» **Data records**:
-- pv_equiv track=rewrite | github.com/lesleytomosada/codewars | python/6 kyu/2023-07-17_+1_array.py | up_array1
-- ===== SOURCE A (Python) =====
-- def up_array1(arr):
--     if not arr or min(arr) < 0 or max(arr) > 9:
--         return None
--
--     for i in range(len(arr) - 1, -1, -1):
--         arr[i] += 1
--         if arr[i] < 10:
--             return arr
--         else:
--             arr[i] = 0
--
--     return [1] + arr
-- ===== SOURCE B (Python) =====
-- def up_array1(arr):
--     if not arr or any(d < 0 or d > 9 for d in arr):
--         return None
--     n = 0
--     for d in arr:
--         n = n * 10 + d
--     n += 1
--     digits = []
--     m = n
--     while m > 0:
--         digits.append(m % 10)
--         m //= 10
--     digits.reverse()
--     if len(digits) <= len(arr):
--         arr[:] = [0] * (len(arr) - len(digits)) + digits
--         return arr
--     else:
--         arr[:] = [0] * len(arr)
--         return [1] + arr
-- ===== Notes on version B (the rewrite author's own statement) =====
-- stated objective: alternative
-- what changed: Replaced A's right-to-left in-place carry loop by converting the digit list to an integer, adding one, and converting back to digits with zero left-padding (overflow detected by the digit count growing); the arithmetic path avoids A's per-index loop bookkeeping.
import Mathlib
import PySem

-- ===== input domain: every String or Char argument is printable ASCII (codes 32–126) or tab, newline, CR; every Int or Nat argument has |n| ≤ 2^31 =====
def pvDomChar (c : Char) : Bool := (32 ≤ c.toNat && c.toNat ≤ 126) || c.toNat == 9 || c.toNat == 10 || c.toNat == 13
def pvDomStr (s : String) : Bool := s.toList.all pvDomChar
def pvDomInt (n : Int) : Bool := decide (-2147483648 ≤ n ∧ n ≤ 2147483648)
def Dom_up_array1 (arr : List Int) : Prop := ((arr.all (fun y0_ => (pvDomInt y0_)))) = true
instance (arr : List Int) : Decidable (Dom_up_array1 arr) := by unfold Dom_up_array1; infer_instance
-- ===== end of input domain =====

-- B replaces A's right-to-left carry loop by convert-to-integer, add one, convert back
-- with zero padding (objective: alternative algorithm, same cost). Both A and B mutate
-- the Python argument in place identically; the Lean equivalence is about return values.

-- ===== PORT A =====
-- A's carry loop: i counts remaining indices (i = Python index + 1); early return on carry < 10.
def up_array1_go : List Int → Nat → List Int
  | arr, 0 => 1 :: arr
  | arr, i + 1 =>
      let v := arr.getD i 0 + 1
      if v < 10 then arr.set i v
      else up_array1_go (arr.set i 0) i

def up_array1 (arr : List Int) : Option (List Int) :=
  if arr = [] then none
  else if (PySem.List.min? arr (fun x => x)).getD 0 < 0 ∨
          (PySem.List.max? arr (fun x => x)).getD 0 > 9 then none
  else some (up_array1_go arr arr.length)

-- ===== PORT B =====
-- digits of m in base 10, least significant first (Source B's while loop before the reverse)
def bDigitsRev (m : Int) : List Int :=
  if _h : m ≤ 0 then []
  else PySem.Int.mod m 10 :: bDigitsRev (PySem.Int.floordiv m 10)
termination_by m.toNat
decreasing_by
  have h10 : (0:Int) < 10 := by norm_num
  rw [PySem.Int.floordiv_eq_ediv_of_pos h10]
  omega

def up_array1_alt (arr : List Int) : Option (List Int) :=
  if arr = [] ∨ arr.any (fun d => decide (d < 0) || decide (d > 9)) then none
  else
    let n := arr.foldl (fun acc d => acc * 10 + d) 0
    let digits := (bDigitsRev (n + 1)).reverse
    if digits.length ≤ arr.length then
      some (List.replicate (arr.length - digits.length) 0 ++ digits)
    else
      some (1 :: List.replicate arr.length 0)

-- ===== PRECONDITION & SPEC =====
def Spec_up_array1 (arr : List Int) (out : Option (List Int)) : Prop := out = up_array1_alt arr
instance (arr : List Int) (out : Option (List Int)) : Decidable (Spec_up_array1 arr out) := by unfold Spec_up_array1; infer_instance

-- ===== CLAIM (what is proved, stated in full; the proofs are below) =====
def Claim_equal_up_array1 : Prop := ∀ (arr : List Int), Dom_up_array1 arr → Spec_up_array1 arr (up_array1 arr)

-- ===== LEMMAS AND PROOFS =====

-- value of a least-significant-first digit list
def valR : List Int → Int
  | [] => 0
  | d :: ds => d + 10 * valR ds

-- increment of a least-significant-first digit list
def incR : List Int → List Int
  | [] => [1]
  | d :: ds => if d + 1 < 10 then (d + 1) :: ds else 0 :: incR ds

theorem up_array1_go_eq (xs ys : List Int) :
    up_array1_go (xs ++ ys) xs.length = (incR xs.reverse).reverse ++ ys := by
  induction xs using List.reverseRecOn generalizing ys with
  | nil => simp [up_array1_go, incR]
  | append_singleton zs d ih =>
      have hlen : (zs ++ [d]).length = zs.length + 1 := by simp
      rw [hlen]
      have hget : ((zs ++ [d]) ++ ys).getD zs.length 0 = d := by
        rw [List.append_assoc, List.getD_append_right zs ([d] ++ ys) 0 zs.length le_rfl]
        simp [List.getD]
      have hset : ∀ a : Int, ((zs ++ [d]) ++ ys).set zs.length a = (zs ++ [a]) ++ ys := by
        intro a
        rw [List.append_assoc, List.set_append_right _ _ le_rfl]
        simp
      simp only [up_array1_go, hget]
      by_cases h : d + 1 < 10
      · simp only [if_pos h, hset]
        simp [incR, if_pos h]
      · simp only [if_neg h, hset]
        have e1 : (zs ++ [(0:Int)]) ++ ys = zs ++ ((0:Int) :: ys) := by simp
        rw [e1, ih]
        simp [incR, if_neg h]

theorem valR_append (xs : List Int) (d : Int) :
    valR (xs ++ [d]) = valR xs + d * 10 ^ xs.length := by
  induction xs with
  | nil => simp [valR]
  | cons a t ih => simp [valR, ih, pow_succ]; ring

theorem foldl_val (arr : List Int) (a : Int) :
    arr.foldl (fun acc d => acc * 10 + d) a = a * 10 ^ arr.length + valR arr.reverse := by
  induction arr generalizing a with
  | nil => simp [valR]
  | cons d t ih =>
      simp only [List.foldl_cons, ih, List.reverse_cons, valR_append, List.length_cons,
        List.length_reverse]
      ring

theorem valR_nonneg (rs : List Int) (h : ∀ d ∈ rs, 0 ≤ d) : 0 ≤ valR rs := by
  induction rs with
  | nil => simp [valR]
  | cons d t ih =>
      have hd := h d (by simp)
      have ht := ih (fun x hx => h x (by simp [hx]))
      simp only [valR]; omega

theorem valR_zero (rs : List Int) (h : ∀ d ∈ rs, 0 ≤ d ∧ d ≤ 9) (hz : valR rs = 0) :
    rs = List.replicate rs.length 0 := by
  induction rs with
  | nil => simp
  | cons d t ih =>
      have hd := h d (by simp)
      have ht : 0 ≤ valR t := valR_nonneg t (fun x hx => (h x (by simp [hx])).1)
      simp only [valR] at hz
      have hd0 : d = 0 := by omega
      have ht0 : valR t = 0 := by omega
      have ht' := ih (fun x hx => h x (by simp [hx])) ht0
      rw [hd0, List.length_cons, List.replicate_succ, ← ht']

theorem bDigits_spec (rs : List Int) (h : ∀ d ∈ rs, 0 ≤ d ∧ d ≤ 9) :
    bDigitsRev (valR rs) ++ List.replicate (rs.length - (bDigitsRev (valR rs)).length) 0 = rs := by
  induction rs with
  | nil =>
      show bDigitsRev (valR []) ++ _ = _
      rw [show valR [] = (0:Int) from rfl, bDigitsRev, dif_pos (by norm_num)]
      simp
  | cons d t ih =>
      have hd := h d (by simp)
      have ht : ∀ x ∈ t, 0 ≤ x ∧ x ≤ 9 := fun x hx => h x (by simp [hx])
      have htn : 0 ≤ valR t := valR_nonneg t (fun x hx => (ht x hx).1)
      by_cases hm : valR (d :: t) ≤ 0
      · have hm' : d + 10 * valR t ≤ 0 := by simpa [valR] using hm
        have hd0 : d = 0 := by omega
        have ht0 : valR t = 0 := by omega
        rw [bDigitsRev, dif_pos hm]
        have := valR_zero t ht ht0
        simp only [List.nil_append, List.length_nil, Nat.sub_zero, List.length_cons,
          List.replicate_succ]
        rw [← this, hd0]
      · rw [bDigitsRev, dif_neg hm]
        have h10 : (0:Int) < 10 := by norm_num
        have hmod : PySem.Int.mod (valR (d :: t)) 10 = d := by
          rw [PySem.Int.mod_eq_emod_of_pos h10]
          simp only [valR]; omega
        have hdiv : PySem.Int.floordiv (valR (d :: t)) 10 = valR t := by
          rw [PySem.Int.floordiv_eq_ediv_of_pos h10]
          simp only [valR]; omega
        rw [hmod, hdiv]
        simp only [List.length_cons, List.length_cons, Nat.succ_sub_succ]
        rw [List.cons_append, ih ht]

theorem bDigits_len_le (rs : List Int) (h : ∀ d ∈ rs, 0 ≤ d ∧ d ≤ 9) :
    (bDigitsRev (valR rs)).length ≤ rs.length := by
  have := congrArg List.length (bDigits_spec rs h)
  simp at this
  omega

theorem incR_valid (rs : List Int) (h : ∀ d ∈ rs, 0 ≤ d ∧ d ≤ 9) :
    ∀ d ∈ incR rs, 0 ≤ d ∧ d ≤ 9 := by
  induction rs with
  | nil => simp [incR]
  | cons d t ih =>
      have hd := h d (by simp)
      simp only [incR]
      split
      · intro x hx
        rcases List.mem_cons.1 hx with h1 | h2
        · omega
        · exact h x (by simp [h2])
      · intro x hx
        rcases List.mem_cons.1 hx with h1 | h2
        · omega
        · exact ih (fun y hy => h y (by simp [hy])) x h2

theorem valR_incR (rs : List Int) (h : ∀ d ∈ rs, 0 ≤ d ∧ d ≤ 9) :
    valR (incR rs) = valR rs + 1 := by
  induction rs with
  | nil => simp [incR, valR]
  | cons d t ih =>
      have hd := h d (by simp)
      simp only [incR]
      split
      · simp [valR]; ring
      · simp only [valR, ih (fun x hx => h x (by simp [hx]))]
        omega

theorem incR_length (rs : List Int) :
    (incR rs).length = rs.length ∨ incR rs = List.replicate rs.length 0 ++ [1] := by
  induction rs with
  | nil => right; simp [incR]
  | cons d t ih =>
      simp only [incR]
      split
      · left; simp
      · rcases ih with h1 | h2
        · left; simp [h1]
        · right; simp [h2, List.replicate_succ]

theorem bDigits_pow (k : Nat) : bDigitsRev (10 ^ k) = List.replicate k 0 ++ [1] := by
  induction k with
  | zero =>
      rw [bDigitsRev, dif_neg (by norm_num)]
      have h10 : (0:Int) < 10 := by norm_num
      rw [PySem.Int.mod_eq_emod_of_pos h10, PySem.Int.floordiv_eq_ediv_of_pos h10]
      norm_num
      rw [bDigitsRev, dif_pos (by norm_num)]
  | succ k ih =>
      have hpos : (0:Int) < 10 ^ k := by positivity
      rw [bDigitsRev]
      have hne : ¬ (10:Int) ^ (k + 1) ≤ 0 := not_le.mpr (by positivity)
      rw [dif_neg hne]
      have h10 : (0:Int) < 10 := by norm_num
      have hmod : PySem.Int.mod ((10:Int) ^ (k + 1)) 10 = 0 := by
        rw [PySem.Int.mod_eq_emod_of_pos h10, pow_succ]; omega
      have hdiv : PySem.Int.floordiv ((10:Int) ^ (k + 1)) 10 = 10 ^ k := by
        rw [PySem.Int.floordiv_eq_ediv_of_pos h10, pow_succ]
        rw [Int.mul_ediv_cancel _ (by norm_num)]
      rw [hmod, hdiv, ih, List.replicate_succ]
      simp

theorem valR_replicate_append_one (k : Nat) :
    valR (List.replicate k 0 ++ [1]) = 10 ^ k := by
  have h0 : valR (List.replicate k 0) = 0 := by
    induction k with
    | zero => simp [valR]
    | succ k ih => simp [List.replicate_succ, valR, ih]
  rw [valR_append, h0]
  simp

-- guard equivalence: for nonempty arr, min<0 ∨ max>9 ↔ some element out of range
theorem guard_iff (arr : List Int) (hne : arr ≠ []) :
    ((PySem.List.min? arr (fun x => x)).getD 0 < 0 ∨
     (PySem.List.max? arr (fun x => x)).getD 0 > 9) ↔
    (arr.any (fun d => decide (d < 0) || decide (d > 9)) = true) := by
  obtain ⟨m, hm⟩ : ∃ m, PySem.List.min? arr (fun x => x) = some m := by
    cases h : PySem.List.min? arr (fun x => x) with
    | none => exact absurd ((PySem.List.min?_eq_none_iff arr (fun x => x)).1 h) hne
    | some m => exact ⟨m, rfl⟩
  obtain ⟨M, hM⟩ : ∃ M, PySem.List.max? arr (fun x => x) = some M := by
    cases h : PySem.List.max? arr (fun x => x) with
    | none => exact absurd ((PySem.List.max?_eq_none_iff arr (fun x => x)).1 h) hne
    | some M => exact ⟨M, rfl⟩
  rw [hm, hM]
  simp only [Option.getD_some, List.any_eq_true, Bool.or_eq_true, decide_eq_true_eq]
  constructor
  · rintro (h1 | h2)
    · exact ⟨m, PySem.List.min?_mem hm, Or.inl h1⟩
    · exact ⟨M, PySem.List.max?_mem hM, Or.inr h2⟩
  · rintro ⟨d, hd, h1 | h2⟩
    · exact Or.inl (lt_of_le_of_lt (PySem.List.min?_isMin hm d hd) h1)
    · exact Or.inr (lt_of_lt_of_le h2 (PySem.List.max?_isMax hM d hd))

theorem main_eq (arr : List Int) (hne : arr ≠ [])
    (hv : ∀ d ∈ arr, 0 ≤ d ∧ d ≤ 9) :
    some (up_array1_go arr arr.length) = up_array1_alt arr := by
  have hvr : ∀ d ∈ arr.reverse, 0 ≤ d ∧ d ≤ 9 := by
    intro d hd; exact hv d (List.mem_reverse.1 hd)
  have hguard : ¬ (arr = [] ∨ arr.any (fun d => decide (d < 0) || decide (d > 9)) = true) := by
    rintro (h | h)
    · exact hne h
    · simp only [List.any_eq_true, Bool.or_eq_true, decide_eq_true_eq] at h
      obtain ⟨d, hd, hc⟩ := h
      have := hv d hd
      omega
  have hA : up_array1_go arr arr.length = (incR arr.reverse).reverse := by
    have := up_array1_go_eq arr []
    simpa using this
  unfold up_array1_alt
  rw [if_neg (by simpa using hguard)]
  have hfold : arr.foldl (fun acc d => acc * 10 + d) 0 = valR arr.reverse := by
    rw [foldl_val]; simp
  simp only [hfold, hA]
  have hvinc : ∀ d ∈ incR arr.reverse, 0 ≤ d ∧ d ≤ 9 := incR_valid _ hvr
  have hval : valR (incR arr.reverse) = valR arr.reverse + 1 := valR_incR _ hvr
  rcases incR_length arr.reverse with hL | hOv
  · -- no overflow
    have hspec := bDigits_spec (incR arr.reverse) hvinc
    rw [hval] at hspec
    have hlen := bDigits_len_le (incR arr.reverse) hvinc
    rw [hval] at hlen
    rw [List.length_reverse] at hL
    have hle : (bDigitsRev (valR arr.reverse + 1)).reverse.length ≤ arr.length := by
      simp only [List.length_reverse]
      omega
    rw [if_pos hle]
    congr 1
    have : (incR arr.reverse).reverse =
        (bDigitsRev (valR arr.reverse + 1) ++
          List.replicate ((incR arr.reverse).length - (bDigitsRev (valR arr.reverse + 1)).length) 0).reverse := by
      rw [hspec]
    rw [this]
    simp only [List.reverse_append, List.reverse_replicate, List.length_reverse, hL]
  · -- overflow: all nines
    have hlenO : (incR arr.reverse).length = arr.length + 1 := by
      rw [hOv]; simp
    have hvalO : valR arr.reverse + 1 = 10 ^ arr.length := by
      rw [← hval, hOv, valR_replicate_append_one]
      simp
    rw [hvalO, bDigits_pow]
    simp only [List.reverse_append, List.reverse_replicate, List.reverse_cons,
      List.reverse_nil, List.nil_append, List.singleton_append, List.length_cons,
      List.length_replicate]
    rw [if_neg (by omega)]
    rw [hOv]
    simp

-- ===== VERDICT (by name: the statement is the Claim_ definition above) =====
theorem up_array1_spec : Claim_equal_up_array1 := by
  intro arr _
  unfold Spec_up_array1 up_array1
  by_cases hne : arr = []
  · subst hne
    simp [up_array1_alt]
  · rw [if_neg hne]
    by_cases hg : (PySem.List.min? arr (fun x => x)).getD 0 < 0 ∨
        (PySem.List.max? arr (fun x => x)).getD 0 > 9
    · rw [if_pos hg]
      unfold up_array1_alt
      rw [if_pos (Or.inr ((guard_iff arr hne).1 hg))]
    · rw [if_neg hg]
      have hv : ∀ d ∈ arr, 0 ≤ d ∧ d ≤ 9 := by
        intro d hd
        by_contra hc
        exact hg ((guard_iff arr hne).2 (by
          simp only [List.any_eq_true, Bool.or_eq_true, decide_eq_true_eq]
          exact ⟨d, hd, by omega⟩))
      exact main_eq arr hne hv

» **What the exercise asks**:
Reproduce, character for character, only the lines of the preceding data that start at the line with "simp [up_array1_go, incR]" and end at the line with "theorem bDigits_spec (rs", both included.

» **Reply to the exercise**:
  | nil => simp [up_array1_go, incR]
  | append_singleton zs d ih =>
      have hlen : (zs ++ [d]).length = zs.length + 1 := by simp
      rw [hlen]
      have hget : ((zs ++ [d]) ++ ys).getD zs.length 0 = d := by
        rw [List.append_assoc, List.getD_append_right zs ([d] ++ ys) 0 zs.length le_rfl]
        simp [List.getD]
      have hset : ∀ a : Int, ((zs ++ [d]) ++ ys).set zs.length a = (zs ++ [a]) ++ ys := by
        intro a
        rw [List.append_assoc, List.set_append_right _ _ le_rfl]
        simp
      simp only [up_array1_go, hget]
      by_cases h : d + 1 < 10
      · simp only [if_pos h, hset]
        simp [incR, if_pos h]
      · simp only [if_neg h, hset]
        have e1 : (zs ++ [(0:Int)]) ++ ys = zs ++ ((0:Int) :: ys) := by simp
        rw [e1, ih]
        simp [incR, if_neg h]

theorem valR_append (xs : List Int) (d : Int) :
    valR (xs ++ [d]) = valR xs + d * 10 ^ xs.length := by
  induction xs with
  | nil => simp [valR]
  | cons a t ih => simp [valR, ih, pow_succ]; ring

theorem foldl_val (arr : List Int) (a : Int) :
    arr.foldl (fun acc d => acc * 10 + d) a = a * 10 ^ arr.length + valR arr.reverse := by
  induction arr generalizing a with
  | nil => simp [valR]
  | cons d t ih =>
      simp only [List.foldl_cons, ih, List.reverse_cons, valR_append, List.length_cons,
        List.length_reverse]
      ring

theorem valR_nonneg (rs : List Int) (h : ∀ d ∈ rs, 0 ≤ d) : 0 ≤ valR rs := by
  induction rs with
  | nil => simp [valR]
  | cons d t ih =>
      have hd := h d (by simp)
      have ht := ih (fun x hx => h x (by simp [hx]))
      simp only [valR]; omega

theorem valR_zero (rs : List Int) (h : ∀ d ∈ rs, 0 ≤ d ∧ d ≤ 9) (hz : valR rs = 0) :
    rs = List.replicate rs.length 0 := by
  induction rs with
  | nil => simp
  | cons d t ih =>
      have hd := h d (by simp)
      have ht : 0 ≤ valR t := valR_nonneg t (fun x hx => (h x (by simp [hx])).1)
      simp only [valR] at hz
      have hd0 : d = 0 := by omega
      have ht0 : valR t = 0 := by omega
      have ht' := ih (fun x hx => h x (by simp [hx])) ht0
      rw [hd0, List.length_cons, List.replicate_succ, ← ht']

theorem bDigits_spec (rs : List Int) (h : ∀ d ∈ rs, 0 ≤ d ∧ d ≤ 9) :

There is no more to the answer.